Top of Entries supplied

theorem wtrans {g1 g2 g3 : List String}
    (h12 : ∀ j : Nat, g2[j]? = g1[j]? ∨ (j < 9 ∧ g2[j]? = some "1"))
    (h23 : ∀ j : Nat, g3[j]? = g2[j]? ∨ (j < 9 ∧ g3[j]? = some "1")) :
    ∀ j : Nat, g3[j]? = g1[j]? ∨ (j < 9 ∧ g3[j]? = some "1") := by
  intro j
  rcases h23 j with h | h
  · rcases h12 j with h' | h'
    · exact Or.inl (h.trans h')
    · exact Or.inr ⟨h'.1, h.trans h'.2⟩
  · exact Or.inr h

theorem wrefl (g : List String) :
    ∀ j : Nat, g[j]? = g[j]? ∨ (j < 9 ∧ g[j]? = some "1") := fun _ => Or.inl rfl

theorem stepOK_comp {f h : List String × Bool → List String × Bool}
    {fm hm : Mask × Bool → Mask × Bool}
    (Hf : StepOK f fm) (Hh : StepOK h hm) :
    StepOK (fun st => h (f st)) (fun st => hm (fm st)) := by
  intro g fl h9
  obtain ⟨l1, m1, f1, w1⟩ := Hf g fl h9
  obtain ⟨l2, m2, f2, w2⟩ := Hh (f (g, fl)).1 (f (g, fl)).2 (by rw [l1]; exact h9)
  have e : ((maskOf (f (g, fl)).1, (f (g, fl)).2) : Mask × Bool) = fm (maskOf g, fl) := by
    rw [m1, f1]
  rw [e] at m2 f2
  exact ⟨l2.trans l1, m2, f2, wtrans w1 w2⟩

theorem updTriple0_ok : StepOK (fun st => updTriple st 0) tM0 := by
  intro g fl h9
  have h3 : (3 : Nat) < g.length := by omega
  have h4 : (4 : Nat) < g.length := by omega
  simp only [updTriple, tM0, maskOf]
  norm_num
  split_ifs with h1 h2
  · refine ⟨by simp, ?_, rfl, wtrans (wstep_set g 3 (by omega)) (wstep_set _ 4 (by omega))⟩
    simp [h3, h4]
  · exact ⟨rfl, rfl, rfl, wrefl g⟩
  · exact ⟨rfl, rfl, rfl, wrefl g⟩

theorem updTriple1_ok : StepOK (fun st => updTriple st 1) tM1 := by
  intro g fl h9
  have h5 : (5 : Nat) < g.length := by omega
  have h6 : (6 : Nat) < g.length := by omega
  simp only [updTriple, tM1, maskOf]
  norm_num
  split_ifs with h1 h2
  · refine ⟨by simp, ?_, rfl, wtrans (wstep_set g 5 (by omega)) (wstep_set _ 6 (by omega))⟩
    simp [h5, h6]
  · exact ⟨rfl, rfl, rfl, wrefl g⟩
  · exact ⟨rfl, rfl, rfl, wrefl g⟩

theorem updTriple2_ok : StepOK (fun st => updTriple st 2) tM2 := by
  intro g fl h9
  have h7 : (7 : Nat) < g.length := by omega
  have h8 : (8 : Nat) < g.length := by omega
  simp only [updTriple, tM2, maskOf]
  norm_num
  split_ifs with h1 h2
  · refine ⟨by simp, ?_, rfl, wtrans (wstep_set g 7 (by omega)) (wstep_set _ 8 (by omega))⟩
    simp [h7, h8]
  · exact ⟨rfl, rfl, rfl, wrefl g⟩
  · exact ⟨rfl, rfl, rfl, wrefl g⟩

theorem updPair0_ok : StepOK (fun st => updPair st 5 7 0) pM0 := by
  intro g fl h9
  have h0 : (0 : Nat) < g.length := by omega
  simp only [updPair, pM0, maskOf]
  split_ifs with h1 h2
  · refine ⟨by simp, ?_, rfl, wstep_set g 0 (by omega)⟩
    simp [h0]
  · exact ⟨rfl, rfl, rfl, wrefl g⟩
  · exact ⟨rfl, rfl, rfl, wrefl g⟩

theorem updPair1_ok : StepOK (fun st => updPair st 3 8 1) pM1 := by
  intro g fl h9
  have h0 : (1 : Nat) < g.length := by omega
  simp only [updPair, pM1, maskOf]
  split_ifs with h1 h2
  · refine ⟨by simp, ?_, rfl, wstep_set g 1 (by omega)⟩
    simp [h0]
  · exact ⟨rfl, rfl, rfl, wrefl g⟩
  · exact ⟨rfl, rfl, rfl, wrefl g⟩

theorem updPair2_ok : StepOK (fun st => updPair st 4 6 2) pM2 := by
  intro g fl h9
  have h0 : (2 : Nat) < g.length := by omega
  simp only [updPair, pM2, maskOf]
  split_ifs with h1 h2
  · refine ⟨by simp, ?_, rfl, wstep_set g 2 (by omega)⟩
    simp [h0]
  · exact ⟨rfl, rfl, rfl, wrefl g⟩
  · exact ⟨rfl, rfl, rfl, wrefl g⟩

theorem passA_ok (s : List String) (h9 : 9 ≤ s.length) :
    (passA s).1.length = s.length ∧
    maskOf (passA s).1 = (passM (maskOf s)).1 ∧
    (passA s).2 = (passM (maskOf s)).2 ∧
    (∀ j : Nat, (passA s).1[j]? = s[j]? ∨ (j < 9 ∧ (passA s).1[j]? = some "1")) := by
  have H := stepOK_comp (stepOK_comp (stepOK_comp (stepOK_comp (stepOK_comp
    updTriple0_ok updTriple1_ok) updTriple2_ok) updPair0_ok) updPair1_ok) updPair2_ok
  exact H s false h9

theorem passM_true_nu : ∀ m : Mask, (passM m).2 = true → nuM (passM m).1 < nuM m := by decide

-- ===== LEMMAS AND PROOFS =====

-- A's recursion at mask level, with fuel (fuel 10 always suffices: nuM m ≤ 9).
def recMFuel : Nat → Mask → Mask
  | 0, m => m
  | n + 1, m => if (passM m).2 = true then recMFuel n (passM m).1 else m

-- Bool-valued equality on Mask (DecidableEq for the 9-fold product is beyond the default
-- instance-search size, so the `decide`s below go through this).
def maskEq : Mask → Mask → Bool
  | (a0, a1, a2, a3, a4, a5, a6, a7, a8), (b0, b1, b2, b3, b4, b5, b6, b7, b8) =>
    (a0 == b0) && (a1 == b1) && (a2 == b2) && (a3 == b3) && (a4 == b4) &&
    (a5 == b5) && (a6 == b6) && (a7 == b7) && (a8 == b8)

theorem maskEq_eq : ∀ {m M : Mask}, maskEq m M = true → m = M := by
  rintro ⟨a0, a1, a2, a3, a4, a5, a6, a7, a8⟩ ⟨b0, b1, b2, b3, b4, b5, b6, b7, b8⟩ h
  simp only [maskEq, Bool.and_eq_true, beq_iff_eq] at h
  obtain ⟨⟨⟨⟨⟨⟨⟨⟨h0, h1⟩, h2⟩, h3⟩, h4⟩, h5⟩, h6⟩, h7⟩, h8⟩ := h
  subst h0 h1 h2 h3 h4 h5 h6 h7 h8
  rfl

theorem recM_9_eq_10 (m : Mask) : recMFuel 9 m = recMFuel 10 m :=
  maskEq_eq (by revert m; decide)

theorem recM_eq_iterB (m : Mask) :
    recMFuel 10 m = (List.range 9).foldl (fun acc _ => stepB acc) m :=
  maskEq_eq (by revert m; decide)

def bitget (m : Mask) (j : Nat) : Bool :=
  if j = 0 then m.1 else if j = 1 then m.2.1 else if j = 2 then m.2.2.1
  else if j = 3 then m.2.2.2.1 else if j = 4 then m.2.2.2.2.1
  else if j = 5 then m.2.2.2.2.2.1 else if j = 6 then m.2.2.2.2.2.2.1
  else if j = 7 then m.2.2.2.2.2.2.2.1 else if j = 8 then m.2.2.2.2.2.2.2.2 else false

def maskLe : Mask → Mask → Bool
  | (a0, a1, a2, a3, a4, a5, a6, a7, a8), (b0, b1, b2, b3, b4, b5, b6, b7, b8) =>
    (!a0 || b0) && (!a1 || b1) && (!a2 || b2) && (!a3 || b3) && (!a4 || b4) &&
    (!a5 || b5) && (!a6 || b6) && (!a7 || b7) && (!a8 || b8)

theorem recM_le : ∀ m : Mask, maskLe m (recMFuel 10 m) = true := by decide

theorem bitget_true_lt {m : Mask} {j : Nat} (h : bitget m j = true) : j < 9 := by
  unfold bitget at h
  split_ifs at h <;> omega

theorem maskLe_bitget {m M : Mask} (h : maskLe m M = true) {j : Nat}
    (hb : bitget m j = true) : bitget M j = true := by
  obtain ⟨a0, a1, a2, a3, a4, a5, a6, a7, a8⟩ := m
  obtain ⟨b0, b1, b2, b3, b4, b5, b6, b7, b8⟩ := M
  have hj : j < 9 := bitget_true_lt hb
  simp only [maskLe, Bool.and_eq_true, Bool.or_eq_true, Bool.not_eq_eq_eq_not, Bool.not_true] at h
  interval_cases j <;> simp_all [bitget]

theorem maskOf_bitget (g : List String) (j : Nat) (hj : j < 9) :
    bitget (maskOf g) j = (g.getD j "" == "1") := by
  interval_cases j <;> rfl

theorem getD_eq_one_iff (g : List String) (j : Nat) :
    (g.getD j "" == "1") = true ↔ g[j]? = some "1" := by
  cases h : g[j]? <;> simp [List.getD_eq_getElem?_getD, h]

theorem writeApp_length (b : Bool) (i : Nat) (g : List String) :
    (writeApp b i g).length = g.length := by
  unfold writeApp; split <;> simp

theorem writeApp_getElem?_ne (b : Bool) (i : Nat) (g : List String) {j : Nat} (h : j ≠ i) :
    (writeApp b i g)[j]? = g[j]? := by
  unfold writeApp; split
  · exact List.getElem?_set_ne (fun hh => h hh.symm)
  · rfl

Bottom of Entries supplied
Top of Entries supplied

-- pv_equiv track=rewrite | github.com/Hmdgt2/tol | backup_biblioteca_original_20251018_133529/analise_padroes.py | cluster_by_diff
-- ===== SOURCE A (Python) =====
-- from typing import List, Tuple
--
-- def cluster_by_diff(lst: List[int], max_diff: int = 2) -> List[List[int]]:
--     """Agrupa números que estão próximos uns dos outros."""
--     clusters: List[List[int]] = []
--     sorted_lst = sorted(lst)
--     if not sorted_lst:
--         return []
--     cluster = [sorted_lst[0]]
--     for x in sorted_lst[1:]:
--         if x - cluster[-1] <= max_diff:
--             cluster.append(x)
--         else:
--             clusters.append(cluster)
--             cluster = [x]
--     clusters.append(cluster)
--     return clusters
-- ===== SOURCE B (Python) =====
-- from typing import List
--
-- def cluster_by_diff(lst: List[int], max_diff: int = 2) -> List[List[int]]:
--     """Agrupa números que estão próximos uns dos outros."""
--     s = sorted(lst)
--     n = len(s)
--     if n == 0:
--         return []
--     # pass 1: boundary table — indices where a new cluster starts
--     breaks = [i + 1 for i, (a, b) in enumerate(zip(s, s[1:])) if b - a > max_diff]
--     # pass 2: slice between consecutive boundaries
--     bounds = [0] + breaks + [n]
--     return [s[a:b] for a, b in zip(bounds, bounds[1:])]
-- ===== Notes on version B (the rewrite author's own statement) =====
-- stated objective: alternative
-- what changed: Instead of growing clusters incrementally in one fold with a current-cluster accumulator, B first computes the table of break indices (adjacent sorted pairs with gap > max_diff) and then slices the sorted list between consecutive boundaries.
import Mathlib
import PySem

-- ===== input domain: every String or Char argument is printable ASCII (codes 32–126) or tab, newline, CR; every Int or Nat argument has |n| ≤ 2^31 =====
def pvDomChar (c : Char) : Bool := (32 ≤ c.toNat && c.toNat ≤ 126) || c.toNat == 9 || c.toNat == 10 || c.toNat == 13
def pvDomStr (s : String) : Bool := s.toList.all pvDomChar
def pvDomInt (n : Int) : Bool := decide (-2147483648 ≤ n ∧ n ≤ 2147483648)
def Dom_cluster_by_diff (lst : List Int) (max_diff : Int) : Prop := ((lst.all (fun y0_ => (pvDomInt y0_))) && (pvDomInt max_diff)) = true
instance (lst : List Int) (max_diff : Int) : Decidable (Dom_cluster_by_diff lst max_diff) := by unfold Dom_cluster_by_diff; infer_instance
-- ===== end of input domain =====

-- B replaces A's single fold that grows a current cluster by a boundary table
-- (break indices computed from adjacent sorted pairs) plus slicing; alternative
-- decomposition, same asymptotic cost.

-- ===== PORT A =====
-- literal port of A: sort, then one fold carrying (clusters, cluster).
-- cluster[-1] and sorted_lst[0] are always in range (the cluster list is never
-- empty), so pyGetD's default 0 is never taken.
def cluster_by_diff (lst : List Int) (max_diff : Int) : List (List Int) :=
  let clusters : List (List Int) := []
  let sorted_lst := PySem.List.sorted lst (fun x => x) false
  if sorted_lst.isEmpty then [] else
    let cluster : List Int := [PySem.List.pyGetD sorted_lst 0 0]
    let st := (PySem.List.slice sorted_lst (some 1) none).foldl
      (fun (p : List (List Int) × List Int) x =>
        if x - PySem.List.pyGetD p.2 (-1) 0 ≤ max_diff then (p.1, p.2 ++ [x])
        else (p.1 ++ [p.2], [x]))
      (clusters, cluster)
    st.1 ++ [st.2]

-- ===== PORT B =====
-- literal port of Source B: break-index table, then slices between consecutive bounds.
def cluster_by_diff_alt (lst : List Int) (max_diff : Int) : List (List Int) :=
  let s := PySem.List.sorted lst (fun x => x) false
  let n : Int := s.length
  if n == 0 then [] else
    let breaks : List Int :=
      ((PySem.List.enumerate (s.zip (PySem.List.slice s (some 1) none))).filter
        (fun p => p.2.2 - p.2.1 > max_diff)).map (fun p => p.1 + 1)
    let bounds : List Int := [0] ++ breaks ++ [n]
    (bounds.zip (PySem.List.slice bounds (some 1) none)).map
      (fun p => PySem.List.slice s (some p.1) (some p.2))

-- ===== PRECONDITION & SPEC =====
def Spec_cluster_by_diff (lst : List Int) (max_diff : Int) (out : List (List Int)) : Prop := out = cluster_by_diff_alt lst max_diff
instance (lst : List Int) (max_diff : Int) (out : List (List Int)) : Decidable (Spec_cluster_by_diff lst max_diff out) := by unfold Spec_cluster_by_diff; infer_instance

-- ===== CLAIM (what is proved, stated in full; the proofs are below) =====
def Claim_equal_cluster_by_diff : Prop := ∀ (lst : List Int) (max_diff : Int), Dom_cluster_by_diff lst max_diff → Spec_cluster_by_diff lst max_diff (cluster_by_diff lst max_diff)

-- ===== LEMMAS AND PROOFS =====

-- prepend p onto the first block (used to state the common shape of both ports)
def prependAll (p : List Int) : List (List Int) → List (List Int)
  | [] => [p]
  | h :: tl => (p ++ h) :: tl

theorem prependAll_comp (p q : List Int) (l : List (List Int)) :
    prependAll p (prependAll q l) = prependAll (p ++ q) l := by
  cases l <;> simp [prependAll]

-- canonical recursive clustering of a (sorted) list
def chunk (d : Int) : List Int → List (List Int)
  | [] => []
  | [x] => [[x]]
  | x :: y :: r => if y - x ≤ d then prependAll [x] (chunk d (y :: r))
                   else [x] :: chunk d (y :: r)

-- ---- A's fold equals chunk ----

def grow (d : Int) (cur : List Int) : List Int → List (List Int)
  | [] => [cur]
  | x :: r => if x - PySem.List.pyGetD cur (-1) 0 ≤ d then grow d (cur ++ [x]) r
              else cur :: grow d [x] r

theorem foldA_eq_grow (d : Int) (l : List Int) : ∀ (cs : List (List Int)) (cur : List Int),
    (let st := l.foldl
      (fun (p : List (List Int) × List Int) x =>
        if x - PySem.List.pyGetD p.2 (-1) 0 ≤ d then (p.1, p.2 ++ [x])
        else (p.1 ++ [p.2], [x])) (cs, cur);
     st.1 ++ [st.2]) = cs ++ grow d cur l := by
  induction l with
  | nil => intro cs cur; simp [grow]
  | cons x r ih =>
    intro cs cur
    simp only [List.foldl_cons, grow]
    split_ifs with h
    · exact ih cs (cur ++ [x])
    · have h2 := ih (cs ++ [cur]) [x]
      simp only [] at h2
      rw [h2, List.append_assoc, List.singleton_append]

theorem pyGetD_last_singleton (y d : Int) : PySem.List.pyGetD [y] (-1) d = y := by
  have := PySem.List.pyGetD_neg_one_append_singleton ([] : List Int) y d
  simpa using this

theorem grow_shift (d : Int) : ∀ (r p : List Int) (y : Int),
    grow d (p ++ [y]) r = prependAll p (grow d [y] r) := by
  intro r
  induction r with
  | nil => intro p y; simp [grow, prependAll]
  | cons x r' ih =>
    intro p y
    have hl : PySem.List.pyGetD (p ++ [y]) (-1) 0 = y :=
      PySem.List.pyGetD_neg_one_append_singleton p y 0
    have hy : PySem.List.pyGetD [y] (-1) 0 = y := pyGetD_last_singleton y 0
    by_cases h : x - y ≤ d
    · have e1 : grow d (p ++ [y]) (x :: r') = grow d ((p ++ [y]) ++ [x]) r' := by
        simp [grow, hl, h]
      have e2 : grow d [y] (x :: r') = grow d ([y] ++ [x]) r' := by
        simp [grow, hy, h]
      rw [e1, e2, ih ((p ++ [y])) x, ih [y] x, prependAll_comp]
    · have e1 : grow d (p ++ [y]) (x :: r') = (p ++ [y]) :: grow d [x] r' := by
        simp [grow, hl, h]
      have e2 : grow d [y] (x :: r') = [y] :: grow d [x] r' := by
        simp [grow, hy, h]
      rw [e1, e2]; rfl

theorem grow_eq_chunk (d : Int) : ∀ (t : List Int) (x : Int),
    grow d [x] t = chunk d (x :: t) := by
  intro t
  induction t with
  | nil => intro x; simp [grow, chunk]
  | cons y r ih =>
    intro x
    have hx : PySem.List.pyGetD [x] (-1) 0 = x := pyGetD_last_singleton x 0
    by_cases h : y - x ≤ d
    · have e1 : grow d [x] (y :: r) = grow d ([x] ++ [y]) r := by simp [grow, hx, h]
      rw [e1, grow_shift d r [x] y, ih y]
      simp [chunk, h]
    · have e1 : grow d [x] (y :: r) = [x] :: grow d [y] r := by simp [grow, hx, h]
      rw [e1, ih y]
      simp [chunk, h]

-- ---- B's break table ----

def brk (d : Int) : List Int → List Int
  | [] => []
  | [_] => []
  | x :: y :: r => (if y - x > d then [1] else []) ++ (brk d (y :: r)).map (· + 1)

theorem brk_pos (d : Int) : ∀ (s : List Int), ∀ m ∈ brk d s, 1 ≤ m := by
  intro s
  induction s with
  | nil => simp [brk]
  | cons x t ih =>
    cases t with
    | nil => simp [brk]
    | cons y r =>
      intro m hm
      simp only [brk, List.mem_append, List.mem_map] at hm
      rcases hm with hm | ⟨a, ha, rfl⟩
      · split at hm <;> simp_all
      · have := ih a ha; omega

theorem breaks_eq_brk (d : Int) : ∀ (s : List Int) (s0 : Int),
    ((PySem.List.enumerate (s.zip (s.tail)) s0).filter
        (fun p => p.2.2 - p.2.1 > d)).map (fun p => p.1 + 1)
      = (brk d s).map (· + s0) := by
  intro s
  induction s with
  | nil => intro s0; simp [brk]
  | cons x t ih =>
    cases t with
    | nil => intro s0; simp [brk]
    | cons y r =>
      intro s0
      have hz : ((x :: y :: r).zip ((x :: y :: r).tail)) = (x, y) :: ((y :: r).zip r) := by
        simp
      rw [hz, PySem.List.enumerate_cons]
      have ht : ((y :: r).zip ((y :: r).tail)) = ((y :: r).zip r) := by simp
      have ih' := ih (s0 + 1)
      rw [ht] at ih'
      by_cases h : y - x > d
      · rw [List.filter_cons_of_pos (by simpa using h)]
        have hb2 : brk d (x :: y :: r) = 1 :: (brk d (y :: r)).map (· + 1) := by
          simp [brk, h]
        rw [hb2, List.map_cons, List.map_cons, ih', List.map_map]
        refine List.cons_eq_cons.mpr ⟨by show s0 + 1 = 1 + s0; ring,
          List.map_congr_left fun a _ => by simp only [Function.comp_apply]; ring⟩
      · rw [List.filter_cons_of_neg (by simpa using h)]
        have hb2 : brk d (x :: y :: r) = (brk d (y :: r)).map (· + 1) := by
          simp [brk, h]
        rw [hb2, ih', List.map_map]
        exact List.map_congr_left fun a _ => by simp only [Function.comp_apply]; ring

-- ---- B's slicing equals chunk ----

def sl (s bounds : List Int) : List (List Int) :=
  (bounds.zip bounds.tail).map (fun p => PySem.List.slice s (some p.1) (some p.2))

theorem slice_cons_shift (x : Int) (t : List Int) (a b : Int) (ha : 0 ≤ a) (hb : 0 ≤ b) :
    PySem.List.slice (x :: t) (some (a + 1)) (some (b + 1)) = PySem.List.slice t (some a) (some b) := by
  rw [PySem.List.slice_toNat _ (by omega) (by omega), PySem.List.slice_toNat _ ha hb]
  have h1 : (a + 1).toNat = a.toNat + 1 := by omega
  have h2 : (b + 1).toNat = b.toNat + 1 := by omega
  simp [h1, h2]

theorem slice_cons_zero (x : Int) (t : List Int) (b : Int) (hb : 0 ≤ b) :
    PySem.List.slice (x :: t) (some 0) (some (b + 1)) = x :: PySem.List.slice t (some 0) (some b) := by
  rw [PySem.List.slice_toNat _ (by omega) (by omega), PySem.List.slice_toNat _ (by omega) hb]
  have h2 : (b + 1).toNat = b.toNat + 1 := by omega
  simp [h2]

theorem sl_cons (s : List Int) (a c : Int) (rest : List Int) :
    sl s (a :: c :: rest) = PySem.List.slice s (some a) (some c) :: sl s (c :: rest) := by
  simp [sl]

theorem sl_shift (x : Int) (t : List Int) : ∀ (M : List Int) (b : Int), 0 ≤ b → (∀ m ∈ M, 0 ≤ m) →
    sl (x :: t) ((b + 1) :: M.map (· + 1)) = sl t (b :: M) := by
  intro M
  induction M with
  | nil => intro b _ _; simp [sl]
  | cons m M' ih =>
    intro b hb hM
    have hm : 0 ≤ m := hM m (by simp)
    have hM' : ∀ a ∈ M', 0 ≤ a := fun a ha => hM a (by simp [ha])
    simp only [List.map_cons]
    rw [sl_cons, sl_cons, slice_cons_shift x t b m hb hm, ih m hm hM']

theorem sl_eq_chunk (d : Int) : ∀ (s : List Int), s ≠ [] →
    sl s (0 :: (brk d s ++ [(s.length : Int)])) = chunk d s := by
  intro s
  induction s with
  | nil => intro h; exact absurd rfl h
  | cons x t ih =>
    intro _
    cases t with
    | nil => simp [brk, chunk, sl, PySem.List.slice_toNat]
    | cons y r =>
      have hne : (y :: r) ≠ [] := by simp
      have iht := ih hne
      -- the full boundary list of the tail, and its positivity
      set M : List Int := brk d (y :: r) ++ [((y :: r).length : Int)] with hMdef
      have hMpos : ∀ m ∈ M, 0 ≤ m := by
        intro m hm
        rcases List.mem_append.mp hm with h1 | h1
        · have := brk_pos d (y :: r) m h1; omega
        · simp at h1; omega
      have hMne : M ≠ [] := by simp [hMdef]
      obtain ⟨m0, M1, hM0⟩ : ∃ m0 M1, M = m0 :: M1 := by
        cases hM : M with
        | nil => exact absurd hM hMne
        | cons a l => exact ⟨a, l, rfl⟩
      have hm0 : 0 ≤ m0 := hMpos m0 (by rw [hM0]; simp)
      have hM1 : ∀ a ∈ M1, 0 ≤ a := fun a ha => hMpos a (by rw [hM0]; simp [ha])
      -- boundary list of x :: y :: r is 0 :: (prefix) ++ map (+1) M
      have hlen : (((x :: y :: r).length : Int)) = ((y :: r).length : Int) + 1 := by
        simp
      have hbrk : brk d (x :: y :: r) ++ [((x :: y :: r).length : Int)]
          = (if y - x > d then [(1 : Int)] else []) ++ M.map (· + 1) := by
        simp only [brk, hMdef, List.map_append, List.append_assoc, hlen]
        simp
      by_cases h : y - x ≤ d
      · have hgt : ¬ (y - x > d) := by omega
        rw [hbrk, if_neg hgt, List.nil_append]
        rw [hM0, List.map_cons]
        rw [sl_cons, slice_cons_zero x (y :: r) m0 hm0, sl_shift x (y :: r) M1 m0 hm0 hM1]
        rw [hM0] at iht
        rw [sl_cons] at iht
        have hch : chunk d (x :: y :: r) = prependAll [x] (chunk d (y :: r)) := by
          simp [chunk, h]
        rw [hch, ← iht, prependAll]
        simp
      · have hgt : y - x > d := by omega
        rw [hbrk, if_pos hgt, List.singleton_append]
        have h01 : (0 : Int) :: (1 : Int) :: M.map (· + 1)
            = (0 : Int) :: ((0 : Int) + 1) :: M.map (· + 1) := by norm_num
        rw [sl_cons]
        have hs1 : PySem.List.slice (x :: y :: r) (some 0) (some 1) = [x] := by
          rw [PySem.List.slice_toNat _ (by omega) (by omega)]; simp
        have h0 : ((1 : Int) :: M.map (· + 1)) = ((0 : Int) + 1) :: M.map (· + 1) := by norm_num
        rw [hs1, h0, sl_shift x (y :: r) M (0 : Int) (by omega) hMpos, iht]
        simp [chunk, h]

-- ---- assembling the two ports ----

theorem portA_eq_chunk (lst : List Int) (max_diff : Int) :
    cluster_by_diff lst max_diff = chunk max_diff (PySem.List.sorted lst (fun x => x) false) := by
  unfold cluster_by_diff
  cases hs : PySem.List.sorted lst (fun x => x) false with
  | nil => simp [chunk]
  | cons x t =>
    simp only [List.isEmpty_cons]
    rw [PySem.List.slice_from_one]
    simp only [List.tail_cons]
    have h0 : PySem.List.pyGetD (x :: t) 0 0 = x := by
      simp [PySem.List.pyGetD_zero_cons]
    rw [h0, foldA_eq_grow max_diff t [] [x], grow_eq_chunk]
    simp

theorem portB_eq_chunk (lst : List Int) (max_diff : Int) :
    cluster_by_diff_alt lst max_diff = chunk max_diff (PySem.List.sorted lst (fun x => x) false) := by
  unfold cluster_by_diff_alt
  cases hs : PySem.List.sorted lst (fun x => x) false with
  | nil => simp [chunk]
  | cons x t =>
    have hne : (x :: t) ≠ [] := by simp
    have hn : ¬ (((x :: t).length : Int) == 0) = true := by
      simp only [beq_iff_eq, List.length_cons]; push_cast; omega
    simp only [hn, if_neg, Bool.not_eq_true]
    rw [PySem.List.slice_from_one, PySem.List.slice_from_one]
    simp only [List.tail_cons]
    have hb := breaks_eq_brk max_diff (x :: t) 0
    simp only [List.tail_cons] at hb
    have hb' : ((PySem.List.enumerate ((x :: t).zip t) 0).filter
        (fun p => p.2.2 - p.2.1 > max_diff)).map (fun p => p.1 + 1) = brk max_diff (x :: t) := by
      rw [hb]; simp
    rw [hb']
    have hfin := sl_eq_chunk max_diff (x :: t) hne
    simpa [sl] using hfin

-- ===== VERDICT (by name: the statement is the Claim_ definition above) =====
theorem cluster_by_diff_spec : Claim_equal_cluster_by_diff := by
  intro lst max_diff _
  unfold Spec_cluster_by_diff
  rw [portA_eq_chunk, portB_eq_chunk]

Bottom of Entries supplied

Exercise aim: Your task is to return each line of the data above that contains the string "typing".

Result of the exercise:
-- from typing import List, Tuple
-- from typing import List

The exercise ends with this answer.